I disagree, guys. I do realize you may have only been joking. On the surface, when you compare the title to what you want to do, this may seem to be an exercise in futility. The Adler book mentioned explains many different "plans of attack", as it were, that one may use to get the most out of what they read. Much has been written about the lack of reading and lack of a vocabulary facing our society today. It must be admitted that for many, reading comes "naturally". I could site many examples of people on this board that I believe this condition applies to. Many simply "absorb" what they read, and retain it. For those who may not be so blessed, books such as this one will indeed offer strategies and aids to allow less gifted readers to digest and retain what can be gleaned from other good books. I shall wear whatever badge or label this board or this world may put on me concerning books, but the fact shall remain that I love books, and would go broke on them were it not for the restraining grace that the Lord has applied to my life in the form of my financially gifted wife. I do not mean that she is rich, just that she can most definitely balance a check-book.


----------



## SemperEruditio (Mar 2, 2009)

Depends. Before I read the text I will look up the scripture references. Then when I read it clicks. When I read them after it doesn't work as well. Sometimes if the scripture is long or there are many I will read it and write down a one-two word summary of the scripture. Something which will jog my memory of it when the text comes up.


----------



## Rich Koster (Mar 2, 2009)

I admit that I also keep a dictionary handy. Some authors like to use big or obscure words that I have to break down so I can understand what they are saying.


----------



## toddpedlar (Mar 2, 2009)

Skyler said:


> You have to read a book to figure out how to read a book?
> 
> Isn't that like pulling yourself up by your own bootstraps?

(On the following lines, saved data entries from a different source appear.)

-- pv_equiv track=rewrite | github.com/kinglongkk/hellWorld | bullCard/circle-resource/doc/outputContent/csv字体文字全部导出.py | setSentence
-- ===== SOURCE A (Python) =====
-- def setWords(words):
--     try:
--         words = int(words)
--         words = str(words)
--     except:
--         if len(words) > 1 and words[0] == '"':
--             return words
--         words = '"' + words + '"'
--     return words
--
-- def setSentence(line, isTop):
--     words = ""
--     chart1 = '"'
--     chart2 = ','
--     hadChart1 = False
--     needD = '';
--     for word in line:
--         if word != chart1:
--             if hadChart1:
--                 words += word
--             else:
--                 if word != chart2:
--                     words += word
--                 else:
--                     words = setWords(words)
--                     needD += (words + chart2)
--                     words = ""
--         else:
--             words += chart1
--             if hadChart1:
--                 hadChart1 = False
--             else:
--                 hadChart1 = True
--     if words != "":
--         if not isTop:
--             words = words[:-1]
--         words = setWords(words)
--         needD += words
--         words = ""
--     return needD
-- ===== SOURCE B (Python) =====
-- def setWords(w):
--     try:
--         return str(int(w))
--     except ValueError:
--         return w if len(w) > 1 and w[0] == '"' else '"' + w + '"'
--
-- def cut(s):
--     # index of the first comma lying at even quote parity in s, else -1
--     p = False
--     for i, c in enumerate(s):
--         if c == '"':
--             p = not p
--         elif c == ',' and not p:
--             return i
--     return -1
--
-- def setSentence(line, isTop):
--     # Repeatedly find the next splitting comma and slice it off (like iterated
--     # str.find); restarting the parity at False is sound because a splitting
--     # comma always sits at even global parity.
--     mid, rest = [], line
--     while (i := cut(rest)) != -1:
--         mid.append(rest[:i])
--         rest = rest[i+1:]
--     out = ''.join(setWords(f) + ',' for f in mid)
--     if rest:
--         out += setWords(rest if isTop else rest[:-1])
--     return out
-- ===== Notes on version B (the rewrite author's own statement) =====
-- stated objective: simpler
-- what changed: B replaces A's one-pass character state machine (accumulate field chars, flush into one growing output string at each unquoted comma) by repeatedly finding the index of the next splitting comma and slicing the line there, then rendering the resulting field list with setWords and a join; restarting the quote parity after each cut is sound because a splitting comma always sits at even global parity.
import Mathlib
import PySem

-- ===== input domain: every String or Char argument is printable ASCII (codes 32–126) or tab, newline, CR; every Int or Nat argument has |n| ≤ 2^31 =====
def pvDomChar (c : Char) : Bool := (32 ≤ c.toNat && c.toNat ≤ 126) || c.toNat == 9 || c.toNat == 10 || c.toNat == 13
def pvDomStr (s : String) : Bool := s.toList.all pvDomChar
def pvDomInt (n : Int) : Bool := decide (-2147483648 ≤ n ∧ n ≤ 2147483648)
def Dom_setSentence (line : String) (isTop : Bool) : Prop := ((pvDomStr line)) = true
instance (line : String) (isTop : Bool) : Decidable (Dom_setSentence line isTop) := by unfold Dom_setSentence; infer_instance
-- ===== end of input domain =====

-- B replaces A's one-pass flush-as-you-go state machine by repeatedly finding the
-- next splitting comma and slicing the line there (iterated find + slice), then
-- rendering the resulting field list; same cost, simpler decomposition.

-- ===== PORT A =====
-- setWords of Source A: int(words) via PySem.Int.ofChars? (exact for int(s)); the bare except only sees ValueError here
def setWordsA (words : List Char) : List Char :=
  match PySem.Int.ofChars? words with
  | some n => PySem.Int.toChars n
  | none =>
      if words.length > 1 ∧ words[0]? = some '"' then words
      else '"' :: (words ++ ['"'])

-- one iteration of A's for-loop over the state (words, hadChart1, needD)
def stepA (st : List Char × Bool × List Char) (word : Char) : List Char × Bool × List Char :=
  let (words, had, needD) := st
  if word ≠ '"' then
    if had then (words ++ [word], had, needD)
    else
      if word ≠ ',' then (words ++ [word], had, needD)
      else ([], had, needD ++ (setWordsA words ++ [',']))
  else (words ++ ['"'], !had, needD)

def setSentence (line : String) (isTop : Bool) : String :=
  let st := line.toList.foldl stepA ([], false, [])
  let words := st.1
  let needD := st.2.2
  if words ≠ [] then
    let words := if !isTop then PySem.List.slice words none (some (-1)) else words
    String.ofList (needD ++ setWordsA words)
  else String.ofList needD

-- ===== PORT B =====
def setWordsB (w : List Char) : List Char :=
  match PySem.Int.ofChars? w with
  | some n => PySem.Int.toChars n
  | none =>
      if w.length > 1 ∧ w[0]? = some '"' then w
      else '"' :: (w ++ ['"'])

-- Source B's cut: the for-loop scanning for the first comma at even quote parity
-- (index built by +1 on the way out of the recursion; -1 = not found, as in Python)
def cutGo : List Char → Bool → Int
  | [], _ => -1
  | c :: t, p =>
    if c = '"' then (let r := cutGo t (!p); if r = -1 then -1 else r + 1)
    else if c = ',' ∧ p = false then 0
    else (let r := cutGo t p; if r = -1 then -1 else r + 1)
-- pv_equiv track=rewrite | github.com/zhangjianyong66/OpenSpace | openspace/grounding/backends/mcp/installer.py | _extract_python_package
-- ===== SOURCE A (Python) =====
-- from typing import Callable, Awaitable, Optional, Dict, List
--
-- def _extract_python_package(args: List[str]) -> Optional[str]:
--     """Extract package name from uvx arguments.
--
--     Args:
--         args: uvx arguments list, e.g. ["--from", "office-powerpoint-mcp-server", "ppt_mcp_server"]
--               or ["--with", "mcp==1.9.0", "sitemap-mcp-server"]
--               or ["arxiv-mcp-server", "--storage-path", "./path"]
--
--     Returns:
--         Package name or None
--     """
--     # Find --from parameter (this is the package to install)
--     for i, arg in enumerate(args):
--         if arg == "--from" and i + 1 < len(args):
--             return args[i + 1]
--
--     # Skip option flags and their values, find the main package (FIRST positional arg)
--     # Options that take a value: --with, --python, --from, --storage-path, etc.
--     options_with_value = {"--with", "--from", "--python", "-p", "--storage-path"}
--     skip_next = False
--
--     for arg in args:
--         if skip_next:
--             skip_next = False
--             continue
--         if arg in options_with_value:
--             skip_next = True
--             continue
--         if arg.startswith("-"):
--             # Other flags without values (or unknown options with values)
--             # Also skip the next arg if it looks like an option value (doesn't start with -)
--             continue
--         # First non-option argument is the package name
--         return arg
--
--     return None
-- ===== SOURCE B (Python) =====
-- def _extract_python_package(args):
--     """Single pass over enumerate(args) latching both candidates: the first
--     --from value and the first positional argument; pick --from if seen."""
--     options_with_value = {"--with", "--from", "--python", "-p", "--storage-path"}
--     from_value = None
--     first_positional = None
--     skip_next = False
--     for i, arg in enumerate(args):
--         if from_value is None and arg == "--from" and i + 1 < len(args):
--             from_value = args[i + 1]
--         if skip_next:
--             skip_next = False
--         elif arg in options_with_value:
--             skip_next = True
--         elif arg.startswith("-"):
--             pass
--         elif first_positional is None:
--             first_positional = arg
--     return from_value if from_value is not None else first_positional
-- ===== Notes on version B (the rewrite author's own statement) =====
-- stated objective: alternative
-- what changed: Replaced A's two sequential scans (an early-return --from search, then a second pass with skip state for the first positional) by a single enumerate pass that latches both candidates (first --from value and first positional) in two variables and picks between them after the loop.
import Mathlib
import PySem

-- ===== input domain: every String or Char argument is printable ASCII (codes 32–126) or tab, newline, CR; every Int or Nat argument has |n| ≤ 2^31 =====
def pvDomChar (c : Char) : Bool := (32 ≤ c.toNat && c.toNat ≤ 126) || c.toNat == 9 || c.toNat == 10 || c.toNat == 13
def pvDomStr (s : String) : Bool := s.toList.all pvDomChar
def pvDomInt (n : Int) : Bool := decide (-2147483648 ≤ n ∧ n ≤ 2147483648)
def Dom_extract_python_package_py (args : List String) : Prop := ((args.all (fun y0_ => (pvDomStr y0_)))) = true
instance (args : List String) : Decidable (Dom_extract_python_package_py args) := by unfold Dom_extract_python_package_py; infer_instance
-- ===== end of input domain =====

-- B fuses A's two sequential scans into one enumerate pass latching both candidate answers ("alternative": same cost, different shape).

-- ===== PORT A =====
-- the set literal {"--with", "--from", "--python", "-p", "--storage-path"}
def pvOptsWithValue : PySem.Set String :=
  PySem.Set.ofList ["--with", "--from", "--python", "-p", "--storage-path"]

-- first loop: for i, arg in enumerate(args): if arg == "--from" and i + 1 < len(args): return args[i + 1]
def pvAFromScan (args : List String) : List (Int × String) → Option String
  | [] => none
  | (i, arg) :: rest =>
    if arg == "--from" && decide (i + 1 < (args.length : Int)) then
      PySem.List.pyGet? args (i + 1)
    else pvAFromScan args rest

-- second loop, with skip_next state, over the raw args
def pvAPosScan : Bool → List String → Option String
  | _, [] => none
  | true, _ :: rest => pvAPosScan false rest
  | false, arg :: rest =>
    if PySem.Set.contains pvOptsWithValue arg then pvAPosScan true rest
    else if PySem.Str.startswith arg "-" then pvAPosScan false rest
    else some arg

def extract_python_package_py (args : List String) : Option String :=
  match pvAFromScan args (PySem.List.enumerate args) with
  | some v => some v
  | none => pvAPosScan false args

-- ===== PORT B =====
-- one step of B's single loop; state = (from_value, first_positional, skip_next)
def pvBStep (args : List String) (st : Option String × Option String × Bool)
    (p : Int × String) : Option String × Option String × Bool :=
  let fv := if st.1 == none && p.2 == "--from" && decide (p.1 + 1 < (args.length : Int)) then
              PySem.List.pyGet? args (p.1 + 1)
            else st.1
  if st.2.2 then (fv, st.2.1, false)
  else if PySem.Set.contains pvOptsWithValue p.2 then (fv, st.2.1, true)
  else if PySem.Str.startswith p.2 "-" then (fv, st.2.1, false)
  else (fv, (if st.2.1 == none then some p.2 else st.2.1), false)

def extract_python_package_py_alt (args : List String) : Option String :=
  let st := (PySem.List.enumerate args).foldl (pvBStep args) (none, none, false)
  match st.1 with
  | some v => some v
  | none => st.2.1

-- ===== PRECONDITION & SPEC =====
def Spec_extract_python_package_py (args : List String) (out : Option String) : Prop := out = extract_python_package_py_alt args
instance (args : List String) (out : Option String) : Decidable (Spec_extract_python_package_py args out) := by unfold Spec_extract_python_package_py; infer_instance

-- ===== CLAIM (what is proved, stated in full; the proofs are below) =====
def Claim_equal_extract_python_package_py : Prop := ∀ (args : List String), Dom_extract_python_package_py args → Spec_extract_python_package_py args (extract_python_package_py args)

-- ===== LEMMAS AND PROOFS =====

-- the components of one B step, read off separately
theorem pvBStep_fst (args : List String) (st : Option String × Option String × Bool)
    (p : Int × String) :
    (pvBStep args st p).1 =
      if (st.1 == none && p.2 == "--from" && decide (p.1 + 1 < (args.length : Int))) = true then
        PySem.List.pyGet? args (p.1 + 1)
      else st.1 := by
  simp only [pvBStep]
  split_ifs <;> rfl

theorem pvBStep_snd (args : List String) (st : Option String × Option String × Bool)
    (p : Int × String) :
    (pvBStep args st p).2 =
      if st.2.2 then (st.2.1, false)
      else if PySem.Set.contains pvOptsWithValue p.2 then (st.2.1, true)
      else if PySem.Str.startswith p.2 "-" then (st.2.1, false)
      else ((if st.2.1 == none then some p.2 else st.2.1), false) := by
  simp only [pvBStep]
  split_ifs <;> rfl

-- the from_value component of B's fold latches exactly the result of A's first scan
theorem pvFold_fst (args : List String) :
    ∀ (xs : List String) (s : Int), 0 ≤ s → ∀ (fv fp : Option String) (sk : Bool),
      ((PySem.List.enumerate xs s).foldl (pvBStep args) (fv, fp, sk)).1
        = fv.or (pvAFromScan args (PySem.List.enumerate xs s)) := by
  intro xs
  induction xs with
  | nil => intro s _ fv fp sk; simp [PySem.List.enumerate_nil, pvAFromScan]
  | cons arg rest ih =>
    intro s hs fv fp sk
    rw [PySem.List.enumerate_cons]
    simp only [List.foldl_cons, pvAFromScan]
    rcases h' : pvBStep args (fv, fp, sk) (s, arg) with ⟨fv', fp', sk'⟩
    have hfst := pvBStep_fst args (fv, fp, sk) (s, arg)
    rw [h'] at hfst
    simp only at hfst
    rw [ih (s + 1) (by omega) fv' fp' sk']
    by_cases hc : (arg == "--from" && decide (s + 1 < (args.length : Int))) = true
    · rw [if_pos hc]
      cases fv with
      | none =>
        have hlen : s + 1 < (args.length : Int) := by
          simp only [Bool.and_eq_true, decide_eq_true_eq] at hc; exact hc.2
        have hsome : PySem.List.pyGet? args (s + 1) = some (args[(s + 1).toNat]) := by
          rw [PySem.List.pyGet?_of_nonneg_of_lt args (by omega) hlen]
          exact List.getElem?_eq_getElem (by omega)
        have : fv' = PySem.List.pyGet? args (s + 1) := by
          rw [hfst, if_pos (by simp [hc])]
        rw [this, hsome]
        simp [Option.some_or]
      | some w =>
        have : fv' = some w := by
          rw [hfst, if_neg (by simp)]
        rw [this]
        simp [Option.some_or]
    · rw [if_neg hc]
      have : fv' = fv := by
        rw [hfst]
        rcases Bool.eq_false_iff.2 hc with h
        rw [Bool.and_assoc, h, Bool.and_false, if_neg (by simp)]
      rw [this]

-- the first_positional component of B's fold latches exactly the result of A's second scan
theorem pvFold_snd (args : List String) :
    ∀ (xs : List String) (s : Int) (fv fp : Option String) (sk : Bool),
      ((PySem.List.enumerate xs s).foldl (pvBStep args) (fv, fp, sk)).2.1
        = fp.or (pvAPosScan sk xs) := by
  intro xs
  induction xs with
  | nil => intro s fv fp sk; cases sk <;> simp [PySem.List.enumerate_nil, pvAPosScan]
  | cons arg rest ih =>
    intro s fv fp sk
    rw [PySem.List.enumerate_cons]
    simp only [List.foldl_cons]
    rcases h' : pvBStep args (fv, fp, sk) (s, arg) with ⟨fv', fp', sk'⟩
    have hsnd := pvBStep_snd args (fv, fp, sk) (s, arg)
    rw [h'] at hsnd
    simp only at hsnd
    rw [ih (s + 1) fv' fp' sk']
    cases sk with
    | true =>
      rw [if_pos rfl] at hsnd
      have h1 : fp' = fp := congrArg Prod.fst hsnd
      have h2 : sk' = false := congrArg Prod.snd hsnd
      rw [h1, h2]
      rfl
    | false =>
      rw [if_neg (by simp)] at hsnd
      show fp'.or (pvAPosScan sk' rest) = fp.or (pvAPosScan false (arg :: rest))
      by_cases hin : PySem.Set.contains pvOptsWithValue arg = true
      · rw [if_pos hin] at hsnd
        have h1 : fp' = fp := congrArg Prod.fst hsnd
        have h2 : sk' = true := congrArg Prod.snd hsnd
        rw [h1, h2]
        simp only [pvAPosScan]
        rw [if_pos hin]
      · rw [if_neg hin] at hsnd
        by_cases hst : PySem.Str.startswith arg "-" = true
        · rw [if_pos hst] at hsnd
          have h1 : fp' = fp := congrArg Prod.fst hsnd
          have h2 : sk' = false := congrArg Prod.snd hsnd
          rw [h1, h2]
          simp only [pvAPosScan]
          rw [if_neg hin, if_pos hst]
        · rw [if_neg hst] at hsnd
          have h1 : fp' = (if fp == none then some arg else fp) := congrArg Prod.fst hsnd
          have h2 : sk' = false := congrArg Prod.snd hsnd
          rw [h1, h2]
          have hpos : pvAPosScan false (arg :: rest) = some arg := by
            simp only [pvAPosScan]
            rw [if_neg hin, if_neg hst]
          rw [hpos]
          cases fp <;> simp [Option.some_or]

-- ===== VERDICT (by name: the statement is the Claim_ definition above) =====
theorem extract_python_package_py_spec : Claim_equal_extract_python_package_py := by
  intro args _
  unfold Spec_extract_python_package_py extract_python_package_py extract_python_package_py_alt
  rcases h : (PySem.List.enumerate args).foldl (pvBStep args) (none, none, false) with ⟨fv, fp, sk⟩
  have h1 := pvFold_fst args args 0 le_rfl none none false
  have h2 := pvFold_snd args args 0 none none false
  rw [h] at h1 h2
  simp only [Option.none_or] at h1 h2
  simp only [h1, h2]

The title of that book did always amuse me... thought it does less so now, since I've read it - it's a fantastic book and should be on every student's shelf (and those of us well beyond student years too!)


----------



## Claudiu (Mar 2, 2009)

Another good tip when reading a book is highlighting. What I do: I highlight with specific meaning to my colors, so that in years from now I will find things in the book quickly. My color guide: Yellow [scripture], Green [important things to take notice, and christian/personal growth], Blue [things that are wroth highlighting, yet not very important, or at least not as important as the green one is], Pink [key words, or anything small that needs to be highlighted]

with this, as opposed to just highlighting with one color, the key serves its purpose so that in five years from now when I need to use the book and need to find something quick I will be able to do so. I find it that when I used to highlight with only one color, over time it was hard to find things in the book because everything important was yellow, or the same color throughout the book.
my


----------